However, these accurate models are slower to process audio. Simpler systems, like Nvidia's Parakeet CTC 1.1B, transcribe audio 2,728 times faster than real time, but only rank 23rd in accuracy.
Multilingual models lose some specialization
Tests across several languages show a trade-off between versatility and accuracy. Models narrowly trained on one language outperform broader multilingual models for that language, but struggle with others. Whisper models trained only on English beat the multilingual Whisper Large v3 at English, but can't reliably transcribe other languages.
In multilingual tests, Microsoft's Phi-4 multimodal instruct leads in German and Italian. Nvidia's Parakeet TDT v3 covers 25 languages, while v2 supports just one, but the wider model performs worse on English than the specialized version.

Open source outperforms commercial models on short audio
Open source models take the top spots for short audio. The highest-ranking commercial system, Aqua Voice Avalon, is sixth. Speed comparisons for paid services aren't fully reliable, since upload times and other factors can distort results.
For longer audio, commercial providers do better.
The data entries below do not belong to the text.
-- pv_equiv track=rewrite | github.com/ShodmonX/rushmodelbot | shared/services/scoring_service.py | score_y1
-- ===== SOURCE A (Python) =====
-- def score_y1(key_payload: dict, answer_payload: dict) -> tuple[int, list[int]]:
--     key = key_payload.get("answers", "")
--     ans = answer_payload.get("answers", "")
--     wrong = []
--     score = 0
--     for idx, (k, a) in enumerate(zip(key, ans), start=1):
--         if k == a:
--             score += 1
--         else:
--             wrong.append(idx)
--     return score, wrong
-- ===== SOURCE B (Python) =====
-- def score_y1(key_payload: dict, answer_payload: dict) -> tuple[int, list[int]]:
--     key = key_payload.get("answers", "")
--     ans = answer_payload.get("answers", "")
--
--     def solve(lo, hi):
--         # score and 1-based wrong indices for positions lo..hi-1, by divide and conquer
--         if hi - lo == 0:
--             return 0, []
--         if hi - lo == 1:
--             return (1, []) if key[lo] == ans[lo] else (0, [lo + 1])
--         mid = (lo + hi) // 2
--         s1, w1 = solve(lo, mid)
--         s2, w2 = solve(mid, hi)
--         return s1 + s2, w1 + w2
--
--     return solve(0, min(len(key), len(ans)))
-- ===== Notes on version B (the rewrite author's own statement) =====
-- stated objective: alternative
-- what changed: B replaces A's single left-to-right accumulator loop over zip by a divide-and-conquer recursion on index ranges: each half is scored independently and the (score, wrong-list) results are merged by addition and concatenation; correct because score and mismatch indices are list homomorphisms under range splitting.
import Mathlib
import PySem

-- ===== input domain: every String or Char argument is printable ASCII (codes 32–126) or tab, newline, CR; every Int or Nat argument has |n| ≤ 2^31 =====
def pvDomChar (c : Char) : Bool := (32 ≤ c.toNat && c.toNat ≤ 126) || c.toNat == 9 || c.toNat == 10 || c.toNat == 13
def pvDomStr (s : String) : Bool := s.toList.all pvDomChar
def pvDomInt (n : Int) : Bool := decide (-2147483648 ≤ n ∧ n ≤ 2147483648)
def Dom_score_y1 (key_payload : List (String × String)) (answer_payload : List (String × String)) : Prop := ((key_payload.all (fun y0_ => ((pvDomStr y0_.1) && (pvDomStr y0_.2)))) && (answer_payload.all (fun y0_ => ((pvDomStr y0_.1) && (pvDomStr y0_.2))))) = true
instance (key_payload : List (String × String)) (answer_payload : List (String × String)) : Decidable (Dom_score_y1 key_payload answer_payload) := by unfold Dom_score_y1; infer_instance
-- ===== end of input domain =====

-- B scores by divide and conquer on index ranges instead of A's single accumulator loop; same return value ("alternative", not faster).

-- ===== PORT A =====
def score_y1 (key_payload : List (String × String)) (answer_payload : List (String × String)) : Int × List Int :=
  let key := (PySem.Dict.ofList key_payload).getD "answers" ""
  let ans := (PySem.Dict.ofList answer_payload).getD "answers" ""
  let st := (PySem.List.enumerate (key.toList.zip ans.toList) 1).foldl
    (fun (st : Int × List Int) p =>
      if p.2.1 == p.2.2 then (st.1 + 1, st.2) else (st.1, st.2 ++ [p.1]))
    (0, [])
  (st.1, st.2)

-- ===== PORT B =====
-- key[lo] / ans[lo] are ported with getD: solve is only called with lo < hi ≤ min of the
-- lengths, so the index is always in range and getD is exact there.
def pvSolveB (key ans : List Char) (lo hi : Nat) : Int × List Int :=
  if hi - lo = 0 then (0, [])
  else if hi - lo = 1 then
    if key.getD lo ' ' = ans.getD lo ' ' then (1, []) else (0, [(lo : Int) + 1])
  else
    let mid := (lo + hi) / 2
    let r1 := pvSolveB key ans lo mid
    let r2 := pvSolveB key ans mid hi
    (r1.1 + r2.1, r1.2 ++ r2.2)
termination_by hi - lo
decreasing_by all_goals omega

def score_y1_alt (key_payload : List (String × String)) (answer_payload : List (String × String)) : Int × List Int :=
  let key := (PySem.Dict.ofList key_payload).getD "answers" ""
  let ans := (PySem.Dict.ofList answer_payload).getD "answers" ""
  pvSolveB key.toList ans.toList 0 (min key.toList.length ans.toList.length)

-- ===== PRECONDITION & SPEC =====
def Spec_score_y1 (key_payload : List (String × String)) (answer_payload : List (String × String)) (out : Int × List Int) : Prop := out = score_y1_alt key_payload answer_payload
instance (key_payload : List (String × String)) (answer_payload : List (String × String)) (out : Int × List Int) : Decidable (Spec_score_y1 key_payload answer_payload out) := by unfold Spec_score_y1; infer_instance

-- ===== CLAIM =====
def Claim_equal_score_y1 : Prop := ∀ (key_payload : List (String × String)) (answer_payload : List (String × String)), Dom_score_y1 key_payload answer_payload → Spec_score_y1 key_payload answer_payload (score_y1 key_payload answer_payload)

-- ===== LEMMAS AND PROOFS =====

-- Reference value: score and 1-based wrong indices over a given list of 0-based positions.
def pvCnt (key ans : List Char) (l : List Nat) : Int × List Int :=
  (((l.filter fun i => key.getD i ' ' == ans.getD i ' ').length : Int),
   (l.filter fun i => !(key.getD i ' ' == ans.getD i ' ')).map (fun i => (i : Int) + 1))

lemma pvCnt_append (key ans : List Char) (l1 l2 : List Nat) :
    pvCnt key ans (l1 ++ l2)
      = ((pvCnt key ans l1).1 + (pvCnt key ans l2).1,
         (pvCnt key ans l1).2 ++ (pvCnt key ans l2).2) := by
  simp [pvCnt, List.filter_append]

lemma pvSolveB_eq_aux (key ans : List Char) : ∀ (n lo hi : Nat), hi - lo ≤ n →
    pvSolveB key ans lo hi = pvCnt key ans (List.range' lo (hi - lo)) := by
  intro n
  induction n with
  | zero =>
    intro lo hi h
    have h0 : hi - lo = 0 := by omega
    rw [pvSolveB.eq_def, if_pos h0, h0]
    simp [pvCnt]
  | succ m ih =>
    intro lo hi h
    rw [pvSolveB.eq_def]
    by_cases h0 : hi - lo = 0
    · rw [if_pos h0, h0]
      simp [pvCnt]
    · by_cases h1 : hi - lo = 1
      · rw [if_neg h0, if_pos h1, h1]
        by_cases hc : key.getD lo ' ' = ans.getD lo ' ' <;>
          simp_all [pvCnt, List.range'_one]
      · rw [if_neg h0, if_neg h1]
        have hm1 : lo ≤ (lo + hi) / 2 := by omega
        have hm2 : (lo + hi) / 2 ≤ hi := by omega
        have hsplit : List.range' lo (hi - lo)
            = List.range' lo ((lo + hi) / 2 - lo) ++ List.range' ((lo + hi) / 2) (hi - (lo + hi) / 2) := by
          have h := List.range'_append (s := lo) (m := (lo + hi) / 2 - lo) (n := hi - (lo + hi) / 2) (step := 1)
          simp only [Nat.one_mul] at h
          rw [show lo + ((lo + hi) / 2 - lo) = (lo + hi) / 2 by omega] at h
          rw [show ((lo + hi) / 2 - lo) + (hi - (lo + hi) / 2) = hi - lo by omega] at h
          exact h.symm
        rw [hsplit, pvCnt_append,
          ← ih lo ((lo + hi) / 2) (by omega), ← ih ((lo + hi) / 2) hi (by omega)]

lemma pvSolveB_eq (key ans : List Char) (lo hi : Nat) :
    pvSolveB key ans lo hi = pvCnt key ans (List.range' lo (hi - lo)) :=
  pvSolveB_eq_aux key ans (hi - lo) lo hi le_rfl

-- A's loop over a prefix of the zipped pairs equals pvCnt over the matching index range.
lemma scoreA_loop (key ans : List Char) (n : Nat) (hn : n ≤ (key.zip ans).length) :
    (PySem.List.enumerate ((key.zip ans).take n) 1).foldl
      (fun (st : Int × List Int) p =>
        if p.2.1 == p.2.2 then (st.1 + 1, st.2) else (st.1, st.2 ++ [p.1]))
      (0, [])
    = pvCnt key ans (List.range' 0 n) := by
  induction n with
  | zero => simp [pvCnt]
  | succ m ih =>
    have hm : m ≤ (key.zip ans).length := by omega
    have hmlt : m < (key.zip ans).length := by omega
    have htake : (key.zip ans).take (m + 1) = (key.zip ans).take m ++ [(key.zip ans)[m]] :=
      List.take_succ_eq_append_getElem hmlt
    have hrange : List.range' 0 (m + 1) = List.range' 0 m ++ [m] := by
      simpa using List.range'_1_concat (s := 0) (n := m)
    have hmk : m < key.length := by
      rw [List.length_zip] at hmlt; omega
    have hma : m < ans.length := by
      rw [List.length_zip] at hmlt; omega
    have hlen : ((key.zip ans).take m).length = m := by
      simp [List.length_take]; omega
    have hgk : key.getD m ' ' = key[m] := List.getD_eq_getElem key ' ' hmk
    have hga : ans.getD m ' ' = ans[m] := List.getD_eq_getElem ans ' ' hma
    rw [htake, PySem.List.enumerate_append, List.foldl_append, ih hm, hrange, pvCnt_append]
    clear htake hrange ih hn hm
    by_cases hc : key[m] = ans[m]
    · simp_all [PySem.List.enumerate_cons, PySem.List.enumerate_nil, pvCnt]
    · simp_all [PySem.List.enumerate_cons, PySem.List.enumerate_nil, pvCnt]
      omega

-- ===== VERDICT =====
theorem score_y1_spec : Claim_equal_score_y1 := by
  intro kp ap _
  unfold Spec_score_y1 score_y1 score_y1_alt
  simp only []
  set key := ((PySem.Dict.ofList kp).getD "answers" "").toList with hk
  set ans := ((PySem.Dict.ofList ap).getD "answers" "").toList with ha
  have hmin : min key.length ans.length = (key.zip ans).length := (List.length_zip ..).symm
  have hA := scoreA_loop key ans (key.zip ans).length le_rfl
  rw [List.take_length] at hA
  rw [hA, pvSolveB_eq, hmin]
  simp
Elevenlabs Scribe v1 (4.33 percent WER) and RevAI Fusion (5.04 percent) top the list, likely due to targeted optimization for long-form content and stronger infrastructure.
The entire leaderboard and codebase are available on GitHub. Developers can submit new models by providing scripts that run on the official test set. The datasets are hosted on the Hugging Face Hub and can be explored directly online.
The team plans to add more languages, applications, and metrics in future updates, including new combinations of system components that haven't been widely tested. As large language models become more common, the expectation is that even more speech recognition systems will adopt this technology.